Vegetables and Aromatics

  • 1 tablespoon olive oil
  • 2 cloves garlic, minced
  • 1 small onion, finely chopped
  • 1 cup cherry tomatoes, halved
  • 1 cup baby spinach leaves

Dairy and Seasoning

  • 1/4 cup ricotta cheese
  • 2 tablespoons Greek yogurt
  • 1/4 cup grated Parmesan cheese
  • Salt and pepper, to taste

Garnish

  • Fresh basil leaves, for garnish
  • Lemon wedges, for serving


Instructions

  1. Cook the pasta: Bring a large pot of salted water to a boil. Add the whole grain pasta and cook according to package instructions until al dente. Reserve 1/2 cup of the pasta cooking water before draining the pasta.
  2. Sauté aromatics: In a large skillet, heat olive oil over medium heat.
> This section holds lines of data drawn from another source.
-- pv_equiv track=rewrite | github.com/TrevorBivi/RustFishingBot | humanInput.py | destination
-- ===== SOURCE A (Python) =====
-- def destination(action):
--     x = 0
--     y = 0
--     t = 0
--     for a in action:
--         x += a[0]
--         y += a[1]
--         t += a[2]
--     return x,y,t
-- ===== SOURCE B (Python) =====
-- def destination(action):
--     action = list(action)
--     x = sum(a[0] for a in action)
--     y = sum(a[1] for a in action)
--     t = sum(a[2] for a in action)
--     return x, y, t
-- ===== Notes on version B (the rewrite author's own statement) =====
-- stated objective: alternative
-- what changed: Replaces A's single-pass loop threading three scalar accumulators with three staged passes, each summing one component with sum(); the list is materialized once so each pass is independent.
import Mathlib
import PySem

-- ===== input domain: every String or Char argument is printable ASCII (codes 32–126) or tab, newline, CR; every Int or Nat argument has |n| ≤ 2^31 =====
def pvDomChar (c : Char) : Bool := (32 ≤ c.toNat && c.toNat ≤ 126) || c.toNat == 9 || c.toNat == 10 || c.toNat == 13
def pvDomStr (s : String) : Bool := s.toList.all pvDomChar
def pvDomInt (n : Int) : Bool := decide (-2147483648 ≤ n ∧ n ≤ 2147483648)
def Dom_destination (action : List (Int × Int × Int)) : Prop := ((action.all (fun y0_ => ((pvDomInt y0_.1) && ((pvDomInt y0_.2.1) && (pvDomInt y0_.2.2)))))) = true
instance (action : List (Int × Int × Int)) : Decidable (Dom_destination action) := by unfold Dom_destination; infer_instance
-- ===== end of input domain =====

-- B computes each coordinate by its own staged sum() pass instead of A's single loop threading three accumulators (alternative decomposition; same cost).

-- ===== PORT A =====
-- A: x,y,t updated in one for-loop; ported as structural recursion threading the three scalars.
def destinationLoop (action : List (Int × Int × Int)) (x y t : Int) : Int × Int × Int :=
  match action with
  | [] => (x, y, t)
  | a :: rest => destinationLoop rest (x + a.1) (y + a.2.1) (t + a.2.2)

def destination (action : List (Int × Int × Int)) : Int × Int × Int :=
  destinationLoop action 0 0 0

-- ===== PORT B =====
-- B: three independent passes, sum of one projected component each (sum(gen) → (map …).sum).
def destination_alt (action : List (Int × Int × Int)) : Int × Int × Int :=
  ((action.map (fun a => a.1)).sum,
   (action.map (fun a => a.2.1)).sum,
   (action.map (fun a => a.2.2)).sum)

-- ===== PRECONDITION & SPEC =====
def Spec_destination (action : List (Int × Int × Int)) (out : Int × Int × Int) : Prop := out = destination_alt action
instance (action : List (Int × Int × Int)) (out : Int × Int × Int) : Decidable (Spec_destination action out) := by unfold Spec_destination; infer_instance

-- ===== CLAIM (what is proved, stated in full; the proofs are below) =====
def Claim_equal_destination : Prop := ∀ (action : List (Int × Int × Int)), Dom_destination action → Spec_destination action (destination action)

-- ===== LEMMAS AND PROOFS =====
theorem destinationLoop_eq (action : List (Int × Int × Int)) (x y t : Int) :
    destinationLoop action x y t =
      (x + (action.map (fun a => a.1)).sum,
       y + (action.map (fun a => a.2.1)).sum,
       t + (action.map (fun a => a.2.2)).sum) := by
  induction action generalizing x y t with
  | nil => simp [destinationLoop]
  | cons a rest ih =>
    simp [destinationLoop, ih]
    refine ⟨by ring, by ring, by ring⟩

-- ===== VERDICT (by name: the statement is the Claim_ definition above) =====
theorem destination_spec : Claim_equal_destination := by
  intro action _
  unfold Spec_destination destination destination_alt
  simp [destinationLoop_eq]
Add minced garlic and finely chopped onion, then sauté for 2-3 minutes until softened and fragrant.
  3. Add tomatoes: Stir in the halved cherry tomatoes and cook for 2 minutes until they start to soften.
  4. Wilt spinach: Add baby spinach leaves to the skillet and cook until wilted, approximately 1 minute.
  5. Add protein: Incorporate the diced cooked chicken breast or canned chickpeas into the skillet and mix well with the vegetables.
  6. Combine cheeses and pasta: In a small bowl, mix ricotta cheese and Greek yogurt. Add this mixture to the skillet along with the drained pasta and reserved pasta water.
  7. Mix and heat through: Stir everything together, allowing the ricotta and yogurt to coat the pasta and vegetables evenly. Cook for an additional 2-3 minutes until heated through and well combined.
  8. Season and finish: Sprinkle the grated Parmesan cheese over the pasta mixture. Season with salt and pepper to taste and gently toss to combine.
  9. Serve: Divide the pasta into bowls, garnish with fresh basil leaves and lemon wedges on the side for squeezing over before eating.

Notes

  • For a vegetarian option, substitute cooked chicken breast with canned chickpeas.
  • Reserve some pasta cooking water to create a smooth and creamy sauce without adding extra cream.
  • Use whole grain pasta for additional fiber and nutrients.
  • Fresh basil and lemon wedges add brightness and freshness to balance the creamy sauce.
  • Adjust salt and pepper according to personal taste preferences.